Фотографии Филиппа Михайловича у меня нет. Его почти постоянно в Архангельске не было. Всю войну он вместе с Екатериной Андреевной провёл на Камчатке. После войны работал в Калининграде, а по возвращении в Архангельск был арестован, как говорили, за какие-то хозяйственные дела и куда-то выслан. Вернулся он в году 50-м, очень толстый и больной, и сразу, несмотря на своё пошатнувшееся здоровье, занялся ремонтом дома. Хозяйская половина к тому времени накренилась. Человеком он был рачительным и не мог равнодушно смотреть на бесхозяйственность.
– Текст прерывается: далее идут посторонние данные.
theorem runs_reverse : ∀ l : List (String × String),
    runsB l.reverse = ((runsB l).map revRun).reverse := by
  intro l
  induction l with
  | nil => simp [runsB]
  | cons x t ih =>
    obtain ⟨s, v⟩ := x
    rw [List.reverse_cons, runs_snoc, ih]
    show snocRun (s == "Me") v _ = ((stepRun (s == "Me") v (runsB t)).map revRun).reverse
    cases hrt : runsB t with
    | nil => simp [stepRun, snocRun, revRun]
    | cons p rest =>
      obtain ⟨g, ws⟩ := p
      by_cases h : (s == "Me") = g <;>
        simp [stepRun, snocRun, snocRun_append, revRun, h]

theorem stepRun_shape (f : Bool) (v : String) (rs : List (Bool × List String)) :
    ∃ ws rest, stepRun f v rs = (f, ws) :: rest ∧ ws ≠ [] := by
  match rs with
  | [] => exact ⟨[v], [], by simp [stepRun], by simp⟩
  | (g, vs) :: rest =>
    by_cases h : f = g
    · subst h; exact ⟨v :: vs, rest, by simp [stepRun], by simp⟩
    · exact ⟨[v], (g, vs) :: rest, by simp [stepRun, h], by simp⟩

theorem takeMeA_rest_head : ∀ (t : List (String × String)) s' v' t'',
    (takeMeA t).2 = (s', v') :: t'' → (s' == "Me") = false := by
  intro t
  induction t with
  | nil => intro s' v' t'' h; simp [takeMeA] at h
  | cons z t0 ih0 =>
    intro s' v' t'' h
    obtain ⟨sz, vz⟩ := z
    by_cases hz : sz == "Me"
    · simp only [takeMeA, hz, ite_true] at h
      exact ih0 s' v' t'' h
    · simp only [takeMeA, hz, Bool.false_eq_true, not_false_iff, ite_false] at h
      injection h with h1 h2
      cases h1
      simpa using hz

theorem runs_me_run (v : String) (s : String) (hs : (s == "Me") = true) :
    ∀ t, runsB ((s, v) :: t) = (true, v :: (takeMeA t).1) :: runsB (takeMeA t).2 := by
  intro t
  induction t generalizing v s with
  | nil => simp [runsB, takeMeA, stepRun, hs]
  | cons x t' ih =>
    obtain ⟨s', v'⟩ := x
    by_cases h : s' == "Me"
    · have := ih v' s' h
      simp only [runsB] at this ⊢
      rw [this, hs, stepRun, if_pos rfl]
      simp [takeMeA, h]
    · simp only [takeMeA, h, Bool.false_eq_true, not_false_iff, ite_false]
      simp only [runsB, hs]
      obtain ⟨ws, rest, heq, _⟩ := stepRun_shape (s' == "Me") v' (runsB t')
      rw [heq, stepRun]
      simp [h]

theorem runs_other_run (v : String) (s : String) (hs : (s == "Me") = false) :
    ∀ t, runsB ((s, v) :: t) = (false, v :: (takeOtherA t).1) :: runsB (takeOtherA t).2 := by
  intro t
  induction t generalizing v s with
  | nil => simp [runsB, takeOtherA, stepRun, hs]
  | cons x t' ih =>
    obtain ⟨s', v'⟩ := x
    by_cases h : s' == "Me"
    · simp only [takeOtherA, h, ite_true]
      simp only [runsB, hs]
      obtain ⟨ws, rest, heq, _⟩ := stepRun_shape (s' == "Me") v' (runsB t')
      rw [heq, stepRun]
      simp [h, hs]
    · have := ih v' s' (by simp_all)
      simp only [runsB] at this ⊢
      rw [this, hs, stepRun, if_pos rfl]
      simp [takeOtherA, h]

theorem loopRuns_step_false (v : String) (rs : List (Bool × List String)) :
    loopRuns (stepRun false v rs) = loopRuns rs := by
  match rs with
  | [] => simp [stepRun, loopRuns]
  | (g, ws) :: rest =>
    cases g with
    | false => simp [stepRun, loopRuns]
    | true => simp [stepRun, loopRuns]

theorem loopA_eq_loopRuns : ∀ r, loopA r = loopRuns (runsB r) := by
  intro r
  induction hn : r.length using Nat.strong_induction_on generalizing r with
  | _ n ih =>
  match r with
  | [] => simp [loopA, runsB, loopRuns]
  | (s, v) :: t =>
    by_cases hs : s == "Me"
    · rw [runs_me_run v s hs t]
      rw [loopA]
      simp only [hs, ite_true]
      cases hr1 : (takeMeA t).2 with
      | nil =>
        simp [takeOtherA, loopRuns, hr1, loopA, runsB]
      | cons y t'' =>
        obtain ⟨s', v'⟩ := y
        have hs' : (s' == "Me") = false := takeMeA_rest_head t s' v' t'' hr1
        rw [runs_other_run v' s' hs' t'']
        have hlen : ((takeOtherA t'').2).length < n := by
          have h1 := takeOtherA_len t''
          have h2 := takeMeA_len t
          rw [hr1] at h2
          simp at h2
          simp at hn
          omega
        rw [loopRuns]
        have hih := ih _ hlen (takeOtherA t'').2 rfl
        simp [takeOtherA, hs', hih]
    · rw [loopA]
      simp only [hs, Bool.false_eq_true, not_false_iff, ite_false]
      have hlen : t.length < n := by simp at hn; omega
      rw [ih _ hlen _ rfl]
      show loopRuns (runsB t) = loopRuns (stepRun (s == "Me") v (runsB t))
      rw [show (s == "Me") = false by simp_all, loopRuns_step_false]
Помню как, будучи больным, он притащил с натугой громадную доску от мостовой, кинутую в сторону при её ремонте. Прожил он недолго.
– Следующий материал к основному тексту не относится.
-- pv_equiv track=rewrite | github.com/MeanderingProgrammer/advent-of-code | 2018/18/solver.py | get_end_index
-- ===== SOURCE A (Python) =====
-- def get_end_index(values, start, pattern):
--     pattern_index = 0
--     for i in range(start, len(values)):
--         if values[i] == pattern[pattern_index % len(pattern)]:
--             pattern_index += 1
--         else:
--             return i
--     return len(values)
-- ===== SOURCE B (Python) =====
-- def get_end_index(values, start, pattern):
--     n = len(values)
--     count = n - start
--     if count <= 0:
--         return n
--     # stage 1: materialize the expected cyclic sequence by tiling the pattern
--     reps = -(-count // len(pattern))  # ceiling division
--     expected = (pattern * reps)[:count]
--     # stage 2: collect all mismatch positions, answer is the first (or n)
--     mismatches = [i for i, p in zip(range(start, n), expected) if values[i] != p]
--     return mismatches[0] if mismatches else n
-- ===== Notes on version B (the rewrite author's own statement) =====
-- stated objective: alternative
-- what changed: Replaces A's single stateful scan with running pattern_index counter and modular lookup by a staged pipeline: materialize the expected cyclic sequence by tiling the pattern (pattern * ceil(count/len(pattern)), truncated), then build the list of all mismatch positions from zipping indices with that tiled sequence, and return its first element (or len(values)); no modular indexing or loop-carried counter remains.
import Mathlib
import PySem

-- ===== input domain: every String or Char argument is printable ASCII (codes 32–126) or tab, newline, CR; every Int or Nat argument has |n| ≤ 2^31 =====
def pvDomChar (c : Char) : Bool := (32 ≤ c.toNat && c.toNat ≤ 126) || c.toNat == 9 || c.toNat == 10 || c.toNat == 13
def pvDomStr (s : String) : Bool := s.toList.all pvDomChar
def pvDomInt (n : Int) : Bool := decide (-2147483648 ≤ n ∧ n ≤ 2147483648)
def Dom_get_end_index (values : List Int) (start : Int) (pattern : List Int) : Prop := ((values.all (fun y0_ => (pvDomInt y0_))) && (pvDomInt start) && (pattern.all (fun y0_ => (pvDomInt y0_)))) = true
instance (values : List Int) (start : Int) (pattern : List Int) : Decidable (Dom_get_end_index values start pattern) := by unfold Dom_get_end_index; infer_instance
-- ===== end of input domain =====

-- B replaces A's stateful counter-and-modulo scan by a staged pipeline: tile the pattern
-- into the expected sequence, list all mismatch positions against it, return the first
-- (alternative decomposition, same return values on Pre_).


-- ===== PORT A =====
-- loop over range(start, len(values)) carrying the pattern_index accumulator
def getEndGoA (values pattern : List Int) : List Int → Int → Int
  | [], _ => (values.length : Int)
  | i :: rest, pidx =>
      if PySem.List.pyGet? values i
           = PySem.List.pyGet? pattern (PySem.Int.mod pidx (pattern.length : Int))
      then getEndGoA values pattern rest (pidx + 1)
      else i

def get_end_index (values : List Int) (start : Int) (pattern : List Int) : Int :=
  getEndGoA values pattern (PySem.List.pyRange start (values.length : Int) 1) 0

-- ===== PORT B =====
-- stage 1: tile the pattern into the expected cyclic sequence (pattern * reps, cut to count;
-- the slice [:count] with 0 < count is List.take); stage 2: list of all mismatch positions
-- from zipping the index range with it; answer = its first element, or n.
def get_end_index_alt (values : List Int) (start : Int) (pattern : List Int) : Int :=
  let n : Int := (values.length : Int)
  let count : Int := n - start
  if count ≤ 0 then n
  else
    let reps : Int := -(PySem.Int.floordiv (-count) (pattern.length : Int))
    let expected : List Int := ((List.replicate reps.toNat pattern).flatten).take count.toNat
    let mismatches : List Int :=
      (((PySem.List.pyRange start n 1).zip expected).filter
          (fun p => !(PySem.List.pyGet? values p.1 == some p.2))).map Prod.fst
    match mismatches with
    | [] => n
    | i :: _ => i

-- ===== PRECONDITION & SPEC =====
-- Pre_: exactly where Python A returns: either the loop is empty (start ≥ len(values)), or the
-- pattern is nonempty (no ZeroDivisionError) and every visited index is valid (start ≥ -len).
def Pre_get_end_index (values : List Int) (start : Int) (pattern : List Int) : Prop :=
  (values.length : Int) ≤ start ∨ (pattern ≠ [] ∧ -(values.length : Int) ≤ start)
instance (values : List Int) (start : Int) (pattern : List Int) : Decidable (Pre_get_end_index values start pattern) := by unfold Pre_get_end_index; infer_instance

def pvWitness_get_end_index : List Int × Int × List Int := ([1, 2, 1, 2, 3], 0, [1, 2])

def Spec_get_end_index (values : List Int) (start : Int) (pattern : List Int) (out : Int) : Prop := out = get_end_index_alt values start pattern
instance (values : List Int) (start : Int) (pattern : List Int) (out : Int) : Decidable (Spec_get_end_index values start pattern out) := by unfold Spec_get_end_index; infer_instance

-- ===== CLAIM (what is proved, stated in full; the proofs are below) =====
def Claim_equal_get_end_index : Prop := ∀ (values : List Int) (start : Int) (pattern : List Int), Dom_get_end_index values start pattern → Pre_get_end_index values start pattern → Spec_get_end_index values start pattern (get_end_index values start pattern)

-- ===== LEMMAS AND PROOFS =====

-- A-side: the loop with accumulator pidx = s - start equals a first-match search.
lemma getEnd_key (values pattern : List Int) (start : Int) :
    ∀ (k : Nat) (s : Int), ((values.length : Int) - s).toNat ≤ k →
      getEndGoA values pattern (PySem.List.pyRange s (values.length : Int) 1) (s - start)
        = (((PySem.List.pyRange s (values.length : Int) 1).find? (fun i =>
            !(PySem.List.pyGet? values i
                == PySem.List.pyGet? pattern (PySem.Int.mod (i - start) (pattern.length : Int))))).getD
            (values.length : Int)) := by
  intro k
  induction k with
  | zero =>
      intro s hs
      have h : (values.length : Int) ≤ s := by omega
      rw [PySem.List.pyRange_one_eq_nil h]
      simp [getEndGoA]
  | succ k ih =>
      intro s hs
      by_cases h : (values.length : Int) ≤ s
      · rw [PySem.List.pyRange_one_eq_nil h]
        simp [getEndGoA]
      · have hlt : s < (values.length : Int) := by omega
        rw [PySem.List.pyRange_one_cons hlt]
        by_cases heq : PySem.List.pyGet? values s
            = PySem.List.pyGet? pattern (PySem.Int.mod (s - start) (pattern.length : Int))
        · have hb : (!(PySem.List.pyGet? values s
              == PySem.List.pyGet? pattern (PySem.Int.mod (s - start) (pattern.length : Int)))) = false := by
            simp [heq]
          simp only [getEndGoA, if_pos heq, List.find?_cons, hb]
          have hstep : s - start + 1 = (s + 1) - start := by ring
          rw [hstep]
          exact ih (s + 1) (by omega)
        · have hb : (!(PySem.List.pyGet? values s
              == PySem.List.pyGet? pattern (PySem.Int.mod (s - start) (pattern.length : Int)))) = true := by
            simp [heq]
          simp only [getEndGoA, if_neg heq, List.find?_cons, hb, Option.getD_some]

-- find? only depends on the predicate's values on the list's members.
lemma find?_congr_mem (l : List Int) (p q : Int → Bool)
    (h : ∀ x ∈ l, p x = q x) : l.find? p = l.find? q := by
  induction l with
  | nil => rfl
  | cons a t ih =>
      simp only [List.find?_cons, h a (List.mem_cons_self ..)]
      cases q a <;> simp [ih (fun x hx => h x (List.mem_cons_of_mem _ hx))]

-- the tiled list reads the pattern cyclically
lemma flatten_replicate_getElem? (pat : List Int) :
    ∀ (r j : Nat), j < r * pat.length →
      ((List.replicate r pat).flatten)[j]? = pat[j % pat.length]? := by
  intro r
  induction r with
  | zero => intro j hj; simp at hj
  | succ r ih =>
      intro j hj
      rw [Nat.succ_mul] at hj
      simp only [List.replicate_succ, List.flatten_cons]
      by_cases h : j < pat.length
      · rw [List.getElem?_append_left h, Nat.mod_eq_of_lt h]
      · have hL : 0 < pat.length := by
          rcases Nat.eq_zero_or_pos pat.length with h0 | h0
          · rw [h0, Nat.mul_zero] at hj; omega
          · exact h0
        have hge : pat.length ≤ j := by omega
        rw [List.getElem?_append_right hge, ih (j - pat.length) (by omega),
            Nat.mod_eq_sub_mod hge]

-- head of the mapped filtered zip = find? on the first component, when ys tracks g
lemma zipFilterHead (q : Int → Int → Bool) (g : Int → Int) :
    ∀ (xs ys : List Int), xs.length ≤ ys.length →
      (∀ j (h : j < xs.length), ys[j]? = some (g xs[j])) →
      (((xs.zip ys).filter (fun p => q p.1 p.2)).map Prod.fst).head?
        = xs.find? (fun i => q i (g i)) := by
  intro xs
  induction xs with
  | nil => intro ys _ _; simp
  | cons x xt ih =>
      intro ys hlen hg
      cases ys with
      | nil => simp at hlen
      | cons y yt =>
          have h0 : y = g x := by
            have := hg 0 (by simp)
            simpa using this
          simp only [List.zip_cons_cons, List.filter_cons, List.find?_cons, h0]
          cases hq : q x (g x) with
          | true => simp
          | false =>
              exact ih yt (by simpa using hlen)
                (fun j hj => by simpa using hg (j + 1) (by simpa using Nat.succ_lt_succ hj))

-- ===== VERDICT (by name: the statement is the Claim_ definition above) =====
theorem get_end_index_spec : Claim_equal_get_end_index := by
  intro values start pattern _ hpre
  unfold Spec_get_end_index get_end_index get_end_index_alt
  have hA := getEnd_key values pattern start ((values.length : Int) - start).toNat start le_rfl
  simp only [sub_self] at hA
  set n : Int := (values.length : Int) with hn
  by_cases hcount : n - start ≤ 0
  · -- empty loop on both sides
    have hle : n ≤ start := by omega
    rw [PySem.List.pyRange_one_eq_nil hle] at hA ⊢
    simp only [if_pos hcount]
    simpa using hA
  · -- nonempty loop: pattern ≠ [] from Pre_
    have hstartlt : start < n := by omega
    have hpat : pattern ≠ [] := by
      rcases hpre with h | ⟨h, _⟩
      · omega
      · exact h
    have hL : 0 < pattern.length := List.length_pos_iff.mpr hpat
    have hLi : (0 : Int) < (pattern.length : Int) := by exact_mod_cast hL
    simp only [if_neg hcount]
    set count : Int := n - start with hcdef
    set reps : Int := -(PySem.Int.floordiv (-count) (pattern.length : Int)) with hreps
    -- reps is the ceiling of count / len(pattern): count ≤ reps * len(pattern)
    have hceil := (PySem.Int.neg_floordiv_neg_eq_iff_of_pos (a := count)
        (b := (pattern.length : Int)) (q := reps) hLi).mp rfl
    have hcle : count ≤ reps * (pattern.length : Int) := hceil.2
    have hrpos : 0 ≤ reps := by nlinarith
    have hrepsNat : reps = (reps.toNat : Int) := by omega
    have hcountNat : count = (count.toNat : Int) := by omega
    set expected : List Int := ((List.replicate reps.toNat pattern).flatten).take count.toNat
      with hexp
    have hflatlen : ((List.replicate reps.toNat pattern).flatten).length
        = reps.toNat * pattern.length := by
      simp [List.length_flatten, List.map_replicate, List.sum_replicate]
    have hclen : count.toNat ≤ reps.toNat * pattern.length := by
      have : (count.toNat : Int) ≤ (reps.toNat : Int) * (pattern.length : Int) := by
        rw [← hrepsNat, ← hcountNat]; exact hcle
      exact_mod_cast this
    have hexplen : expected.length = count.toNat := by
      rw [hexp, List.length_take, hflatlen]; exact Nat.min_eq_left hclen
    have hrange : (PySem.List.pyRange start n 1).length = count.toNat := by
      rw [PySem.List.length_pyRange_one]
    -- B = find? with the stateless tiled predicate
    have hB := zipFilterHead (fun a b => !(PySem.List.pyGet? values a == some b))
        (fun i => pattern.getD ((i - start).toNat % pattern.length) 0)
        (PySem.List.pyRange start n 1) expected
        (by rw [hrange, hexplen])
        (by
          intro j hj
          rw [hrange] at hj
          have hx : (PySem.List.pyRange start n 1)[j] = start + (j : Int) :=
            PySem.List.getElem_pyRange_one ..
          have hjr : j < reps.toNat * pattern.length := by omega
          have hmem : expected[j]? = pattern[j % pattern.length]? := by
            rw [hexp, List.getElem?_take_of_lt hj, flatten_replicate_getElem? pattern _ _ hjr]
          have hjm : j % pattern.length < pattern.length := Nat.mod_lt _ hL
          have ht : (start + (j : Int) - start).toNat = j := by omega
          simp [hmem, hx, List.getElem?_eq_getElem hjm, List.getD_eq_getElem?_getD])
    -- the two find? predicates agree on the range
    have hsame : (PySem.List.pyRange start n 1).find?
          (fun i => !(PySem.List.pyGet? values i == some
              (pattern.getD ((i - start).toNat % pattern.length) 0)))
        = (PySem.List.pyRange start n 1).find? (fun i =>
            !(PySem.List.pyGet? values i
                == PySem.List.pyGet? pattern (PySem.Int.mod (i - start) (pattern.length : Int)))) := by
      apply find?_congr_mem
      intro i hi
      have hi' := (PySem.List.mem_pyRange_one).mp hi
      have hjnn : 0 ≤ i - start := by omega
      have hmodeq : PySem.Int.mod (i - start) (pattern.length : Int)
          = (i - start) % (pattern.length : Int) := PySem.Int.mod_eq_emod_of_pos hLi
      have hcast : (i - start) % (pattern.length : Int)
          = (((i - start).toNat % pattern.length : Nat) : Int) := by
        rw [show (i - start) = ((i - start).toNat : Int) by omega]
        push_cast
        rfl
      have hjm : (i - start).toNat % pattern.length < pattern.length := Nat.mod_lt _ hL
      rw [hmodeq, hcast, PySem.List.pyGet?_natCast]
      simp [List.getElem?_eq_getElem hjm, List.getD_eq_getElem?_getD]
    rw [hsame] at hB
    rw [← hB] at hA
    rw [hA]
    cases ((((PySem.List.pyRange start n 1).zip expected).filter
        (fun p => !(PySem.List.pyGet? values p.1 == some p.2))).map Prod.fst) <;> simp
Екатерина Андреевна была соломбалка. Красивая, статная, высокая, немногословная — настоящая хозяйка дома. Женат на ней Филипп Михайлович был вторым браком. От первого брака у него было две дочери: Ирина и Александра. От второго брака детей не было, и всю жизнь с ними жила племянница Екатерины Андреевны Женя, позднее — с дочерью Милой.
В годы войны Женя оставалась одна в хозяйской половине дома и сдавала маленькие комнаты военным. Постояльцы часто сменялись, а в домовой книге надлежало вести строгий учет проживающих в доме. Но главное, действовало постановление, согласно которому владелец жилья, отсутствующий более 6 месяцев, терял на него право. Хозяева отсутствовали гораздо дольше, а Женя была не намного старше нас с Петром. Моя мать взяла на себя роль хозяйки дома и этим сохранила хозяевам дом. Он мог бы быть передан в ЖЭК. В благодарность за это вернувшаяся хозяйка много лет не повышала квартирную плату. Не знаю, где жили дочери Костыгова во время войны, но после одна из них, Шура, с мужем Арсением жила с Екатериной Андреевной, и видно было, что та едва её терпит. Шура относилась к категории «пронзительных» женщин. У нее был высокий, крикливый голос, и она постоянно «пилила» своего Арсения — мужика простого и умелого на все плотницкие и слесарные работы. Особенно донимала Шура Екатерину Андреевну, без конца подчёркнуто называя её «мамой» после каждого слова. Настоящее ееёотношение проявилось на похоронах Екатерины Андреевны. Умерла она в тёплое время года, и тело до похорон стояло дома — тогда не увозили в морг. Шура на похоронах многократно повторяла: «Мама-то уже пахнет». А в церкви, на отпевании, обратила моё внимание на молодого помощника священника с ярким румяным лицом: «А попик-то хорош». Другими словами, Шура не больно-то переживала кончину Екатерины Андреевны.
Екатерина Андреевна Костыгова, хозяйка дома, на крыльце чёрного входа в хозяйскую половину
Нашу половину дома, т.е. ту, которую снимал отец, разделили по суду между дочерьми. Шура получила «большую» и «отцовскую» комнату, и к ним Арсений пристроил кухню и крыльцо. Ирина стала владелицей «маленькой» комнаты и кухни и к ним пристроила кухню, сени и крыльцо. Отцу пришлось просить у городских властей коммунальную квартиру. Этим закончилось наше житье в «доме на Новгородском».